Long story short, due to an issue with our hbase, the UID mappings went missing for a period of time and the metrics ended up being recreated (and apparently all tagk and tagv mappings to boot), so now we have duplicate UID mappings of everything. Data that is mapped to the new UIDs is available, however data mapped to the old UIDs is not. The question is, is there a way to;
a) extract the data that's mapped to the old UIDs so it can be re-imported to the new UIDs or even better re-mapped
b) remove the old mappings afterwards
I'm not particularly concerned with the loss of the UIDs themselves, while it's a fair number of UIDs that would become unavailable, it's not a significant enough number to be of concern, however the data gap... caused by the problem, that's a real issue.

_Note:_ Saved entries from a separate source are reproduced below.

-- pv_equiv track=rewrite | github.com/bmad-sim/bmad-ecosystem | util_programs/elegant_to_bmad/elegant_to_bmad.py | parameter_dictionary
-- ===== SOURCE A (Python) =====
-- from collections import OrderedDict
--
-- def parameter_dictionary(word_lst):
--
--   orig_word_lst = word_lst
--
--   # replace "0." or "0.0" with "0"
--   word_lst = ['0' if x == '0.0' or x == '0.' else x for x in word_lst]
--
--   pdict = OrderedDict()
--   while True:
--     if len(word_lst) == 0: return pdict
--
--     if word_lst[1] != '=':
--       print ('PROBLEM PARSING PARAMETER LIST: ' + ''.join(orig_word_lst))
--       return pdict
--
--     if '=' in word_lst[2:]:
--       ix = word_lst.index('=', 2)
--       if word_lst[0] == 'eyaw':
--         pdict['yaw'] = ''.join(word_lst[2:ix-2])
--       if word_lst[0] == 'epitch':
--         pdict['pitch'] = ''.join(word_lst[2:ix-2])
--       else:
--         pdict[word_lst[0]] = ''.join(word_lst[2:ix-2])
--       word_lst = word_lst[ix-1:]
--
--     else:
--       pdict[word_lst[0]] = ''.join(word_lst[2:])
--       return pdict
-- ===== SOURCE B (Python) =====
-- from collections import OrderedDict
--
-- def parameter_dictionary(word_lst):
--   # Single forward pass with an integer cursor (no list re-slicing per parameter).
--   words = ['0' if x == '0.0' or x == '0.' else x for x in word_lst]
--   pdict = OrderedDict()
--   n = len(words)
--   i = 0
--   while i + 1 < n and words[i + 1] == '=':
--     try:
--       j = words.index('=', i + 2)
--     except ValueError:
--       j = -1
--     key = words[i]
--     if key == 'eyaw':
--       key = 'yaw'
--     elif key == 'epitch':
--       key = 'pitch'
--     if j >= 0:
--       pdict[key] = ''.join(words[i + 2:j - 2])
--       i = j - 1
--     else:
--       pdict[key] = ''.join(words[i + 2:])
--       break
--   return pdict
-- ===== Notes on version B (the rewrite author's own statement) =====
-- stated objective: alternative
-- what changed: B replaces A's while-loop that re-slices the remaining token list each iteration (word_lst[2:], index, word_lst[ix-1:] copies) with a single forward pass over the original list using an integer cursor, and fixes A's eyaw/epitch rename slips (if instead of elif, and no rename on the last parameter) by renaming the key uniformly before the single insert.
-- intended difference: On well-formed token lists (word_lst[1]=='=') in which 'eyaw' occurs as a parameter name or 'epitch' is the last parameter name, A's missing elif inserts both 'yaw' and 'eyaw' and its final branch forgets the rename entirely, while B performs the evidently intended rename uniformly and inserts only 'yaw'/'pitch'. — e.g. on parameter_dictionary(["eyaw", "=", "1", ",", "x", "=", "2"]): A returns [("yaw", "1"), ("eyaw", "1"), ("x", "2")], B returns [("yaw", "1"), ("x", "2")]
import Mathlib
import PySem

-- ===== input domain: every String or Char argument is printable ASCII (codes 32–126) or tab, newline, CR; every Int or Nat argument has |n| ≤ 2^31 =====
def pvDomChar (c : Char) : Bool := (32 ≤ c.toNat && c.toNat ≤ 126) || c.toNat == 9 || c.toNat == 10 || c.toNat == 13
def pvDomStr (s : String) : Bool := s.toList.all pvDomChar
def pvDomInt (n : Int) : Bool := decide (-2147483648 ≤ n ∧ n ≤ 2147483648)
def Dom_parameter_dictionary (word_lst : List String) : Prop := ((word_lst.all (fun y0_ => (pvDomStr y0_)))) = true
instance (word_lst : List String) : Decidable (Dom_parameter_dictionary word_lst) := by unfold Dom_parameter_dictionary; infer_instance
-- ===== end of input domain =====

-- B replaces A's re-slicing loop by one integer-cursor pass over the token list and renames
-- eyaw/epitch keys uniformly (A's if-instead-of-elif and its unrenamed last key are stated as the
-- intended difference D_); A's diagnostic print on a malformed list is a side effect not reproduced.


-- ===== PORT A =====
-- ['0' if x == '0.0' or x == '0.' else x for x in word_lst]  (identical comprehension in A and B)
def pdNormTok (x : String) : String := if x = "0.0" ∨ x = "0." then "0" else x

def pdNorm (word_lst : List String) : List String := word_lst.map pdNormTok

-- A's while-loop; w is the current (re-sliced) word_lst, pdict the OrderedDict.  The fuel
-- argument only makes the recursion structural: each iteration shortens w, so fuel = w.length
-- at the call site is never exhausted.  word_lst.index('=', 2) is exactly
-- 2 + (first index of '=' in word_lst[2:]) when '=' ∈ word_lst[2:].
def pdLoopA (fuel : Nat) (w : List String) (pdict : PySem.Dict String String) :
    PySem.Dict String String :=
  match fuel with
  | 0 => pdict
  | fuel + 1 =>
    match w with
    | [] => pdict
    | [_] => pdict    -- Python raises IndexError on word_lst[1] here; excluded by Pre_, value unused
    | k :: e :: rest =>
      if e ≠ "=" then pdict   -- 'PROBLEM PARSING' branch (its print is a side effect, not ported)
      else
        match PySem.List.index? rest "=" with
        | some j =>   -- ix = j + 2; word_lst[2:ix-2] = rest.take (j - 2); word_lst[ix-1:] = (e :: rest).drop j
          let v := PySem.Str.join "" (rest.take (j - 2))
          let pd1 := if k = "eyaw" then pdict.insert "yaw" v else pdict
          let pd2 := if k = "epitch" then pd1.insert "pitch" v else pd1.insert k v
          pdLoopA fuel ((e :: rest).drop j) pd2
        | none => pdict.insert k (PySem.Str.join "" rest)

def parameter_dictionary (word_lst : List String) : List (String × String) :=
  (pdLoopA (pdNorm word_lst).length (pdNorm word_lst) PySem.Dict.empty).items

-- ===== PORT B =====
-- B's while-loop: i is the integer cursor into the (fixed) normalized list words; fuel as above
-- (the cursor strictly advances, so fuel = words.length is never exhausted).
def pdLoopB (fuel : Nat) (words : List String) (i : Nat) (pdict : PySem.Dict String String) :
    PySem.Dict String String :=
  match fuel with
  | 0 => pdict
  | fuel + 1 =>
    if words[i+1]? = some "=" then      -- i + 1 < n and words[i + 1] == '='
      let key0 := words.getD i ""       -- words[i], in range because i + 1 < n
      let key := if key0 = "eyaw" then "yaw" else if key0 = "epitch" then "pitch" else key0
      match PySem.List.index? (words.drop (i + 2)) "=" with  -- words.index('=', i+2): found at i+2+dj; ValueError = none
      | some dj =>
        let j := i + 2 + dj
        pdLoopB fuel words (j - 1)
          (pdict.insert key (PySem.Str.join "" (PySem.List.slice words (some ((i : Int) + 2)) (some ((j : Int) - 2)))))
      | none =>
        pdict.insert key (PySem.Str.join "" (PySem.List.slice words (some ((i : Int) + 2)) none))
    else pdict

def parameter_dictionary_alt (word_lst : List String) : List (String × String) :=
  (pdLoopB (pdNorm word_lst).length (pdNorm word_lst) 0 PySem.Dict.empty).items

-- ===== PRECONDITION & SPEC =====
-- Pre_ excludes exactly the one-element lists, on which A raises IndexError (word_lst[1]).
def Pre_parameter_dictionary (word_lst : List String) : Prop := word_lst.length ≠ 1
instance (word_lst : List String) : Decidable (Pre_parameter_dictionary word_lst) := by
  unfold Pre_parameter_dictionary; infer_instance

def pvWitness_parameter_dictionary : List String := ["x", "=", "1"]

-- The parameter-name tokens of the list: word_lst[0] plus the token standing immediately before
-- each '=' at index ≥ 2 (read off positionally from the consecutive pairs of word_lst[1:]).
def pdKs (w : List String) : List String :=
  w.getD 0 "" :: ((w.drop 1).zip (w.drop 2)).filterMap
    (fun p => if p.2 = "=" then some p.1 else none)

-- On token lists whose parse has 'eyaw' as a parameter name (A's missing elif inserts both 'yaw'
-- and 'eyaw'; A's final branch forgets the rename) or 'epitch' as the last parameter name (same
-- forgotten rename), B performs the intended rename uniformly and inserts only 'yaw'/'pitch'.
def D_parameter_dictionary (word_lst : List String) : Prop :=
  2 ≤ word_lst.length ∧ word_lst.getD 1 "" = "=" ∧
    ("eyaw" ∈ pdKs word_lst ∨ (pdKs word_lst).getLast? = some "epitch")
instance (word_lst : List String) : Decidable (D_parameter_dictionary word_lst) := by
  unfold D_parameter_dictionary; infer_instance

def Spec_parameter_dictionary (word_lst : List String) (out : List (String × String)) : Prop :=
  ¬ D_parameter_dictionary word_lst → out = parameter_dictionary_alt word_lst
instance (word_lst : List String) (out : List (String × String)) : Decidable (Spec_parameter_dictionary word_lst out) := by
  unfold Spec_parameter_dictionary; infer_instance

def pvDiffWitness_parameter_dictionary : List String := ["eyaw", "=", "1", ",", "x", "=", "2"]
def pvDiffWitnessOut_parameter_dictionary : (List (String × String)) × (List (String × String)) :=
  ([("yaw", "1"), ("eyaw", "1"), ("x", "2")], [("yaw", "1"), ("x", "2")])

-- ===== CLAIM (what is proved, stated in full; the proofs are below) =====
def Claim_unchanged_parameter_dictionary : Prop := ∀ (word_lst : List String), Dom_parameter_dictionary word_lst → Pre_parameter_dictionary word_lst → Spec_parameter_dictionary word_lst (parameter_dictionary word_lst)
def Claim_changed_parameter_dictionary : Prop := Dom_parameter_dictionary (pvDiffWitness_parameter_dictionary) ∧ Pre_parameter_dictionary (pvDiffWitness_parameter_dictionary) ∧ D_parameter_dictionary (pvDiffWitness_parameter_dictionary) ∧ parameter_dictionary (pvDiffWitness_parameter_dictionary) = pvDiffWitnessOut_parameter_dictionary.1 ∧ parameter_dictionary_alt (pvDiffWitness_parameter_dictionary) = pvDiffWitnessOut_parameter_dictionary.2 ∧ pvDiffWitnessOut_parameter_dictionary.1 ≠ pvDiffWitnessOut_parameter_dictionary.2

def Claim_exact_parameter_dictionary : Prop := ∀ (word_lst : List String), Dom_parameter_dictionary word_lst → Pre_parameter_dictionary word_lst → D_parameter_dictionary word_lst → parameter_dictionary word_lst ≠ parameter_dictionary_alt word_lst

-- ===== LEMMAS AND PROOFS =====

-- Proof-internal positional helpers: positions of '=' within a list, and the key list restated
-- through them (proved equal to pdKs below); pdKeyBad mirrors A's recursion for the induction.
def pdEqIdxs : List String → List Nat
  | [] => []
  | t :: ts => if t = "=" then 0 :: (pdEqIdxs ts).map (· + 1) else (pdEqIdxs ts).map (· + 1)

def pdKeys (w : List String) : List String :=
  w.getD 0 "" :: (pdEqIdxs (w.drop 2)).map (fun q => w.getD (q + 1) "")

def pdKeyBad (fuel : Nat) (w : List String) : Bool :=
  match fuel with
  | 0 => false
  | fuel + 1 =>
    match w with
    | [] => false
    | [_] => false
    | k :: e :: rest =>
      if e ≠ "=" then false
      else
        match PySem.List.index? rest "=" with
        | some j => k == "eyaw" || pdKeyBad fuel ((e :: rest).drop j)
        | none => k == "eyaw" || k == "epitch"

lemma pdZip_eq (u : List String) :
    (u.zip (u.drop 1)).filterMap (fun p => if p.2 = "=" then some p.1 else none)
      = (pdEqIdxs (u.drop 1)).map (fun q => u.getD q "") := by
  induction u with
  | nil => rfl
  | cons a t ih =>
    cases t with
    | nil => rfl
    | cons b t' =>
      have hmm : ∀ l : List Nat, (l.map (· + 1)).map (fun q => (a :: b :: t').getD q "")
          = l.map (fun q => (b :: t').getD q "") := by
        intro l
        rw [List.map_map]
        apply List.map_congr_left
        intro q _
        rfl
      have hstep : ((a :: b :: t').zip ((a :: b :: t').drop 1)).filterMap
            (fun p => if p.2 = "=" then some p.1 else none)
          = (if b = "=" then [a] else []) ++ ((b :: t').zip ((b :: t').drop 1)).filterMap
            (fun p => if p.2 = "=" then some p.1 else none) := by
        by_cases hb : b = "="
        · simp [hb]
        · simp [hb]
      rw [hstep, ih]
      by_cases hb : b = "="
      · subst hb
        rw [if_pos rfl]
        simp only [List.drop_succ_cons, List.drop_zero, List.singleton_append]
        rw [show pdEqIdxs ("=" :: t') = 0 :: (pdEqIdxs t').map (· + 1) from by simp [pdEqIdxs],
          List.map_cons, hmm]
        rfl
      · rw [if_neg hb]
        simp only [List.drop_succ_cons, List.drop_zero, List.nil_append]
        rw [show pdEqIdxs (b :: t') = (pdEqIdxs t').map (· + 1) from by simp [pdEqIdxs, hb], hmm]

I did a scan of the tsdb-uid table (redirected to a file) and an example is below
grep net.circuit.ifhcinoctets screenlog.18
;\x7F\x15 column=name:metrics, timestamp=1506097504076, value=net.circuit.ifhcinoctets
net.circuit.ifhcinoctets column=id:metrics, timestamp=1506097504079, value=;\x7F\x15
net.circuit.ifhcinoctets column=id:metrics, timestamp=1507157614607, value=\x9A\xFF\x9D
\x9A\xFF\x9D column=name:metrics, timestamp=1507157614604, value=net.circuit.ifhcinoctets
you can see where the old mapping is, and what the new mapping is, there's about 10 days of data that's mapped to the old UID and if we do a tsdb uid fsck we can see the following output
2017-10-06 08:34:36,287 ERROR [main] UidManager: Duplicate forward metrics mapping: net.circuit.ifhcinoctets -> 3B7F15 and net.circuit.ifhcinoctets -> 9AFF9D. kv=KeyValue(key="net.circuit.ifhcinoctets", family="id", qualifier="metrics", value=[-102, -1, -99], timestamp=1507157614607)
2017-10-06 08:34:36,751 ERROR [main] UidManager: Inconsistent reverse metrics mapping 3B7F15 -> net.circuit.ifhcinoctets vs 9AFF9D -> net.circuit.ifhcinoctets / net.circuit.ifhcinoctets -> 9AFF9D
as you can imagine, this is ... not a happy situation and I'm looking for potential resolution that doesn't involve wiping the cluster (not an option) and/or major data loss.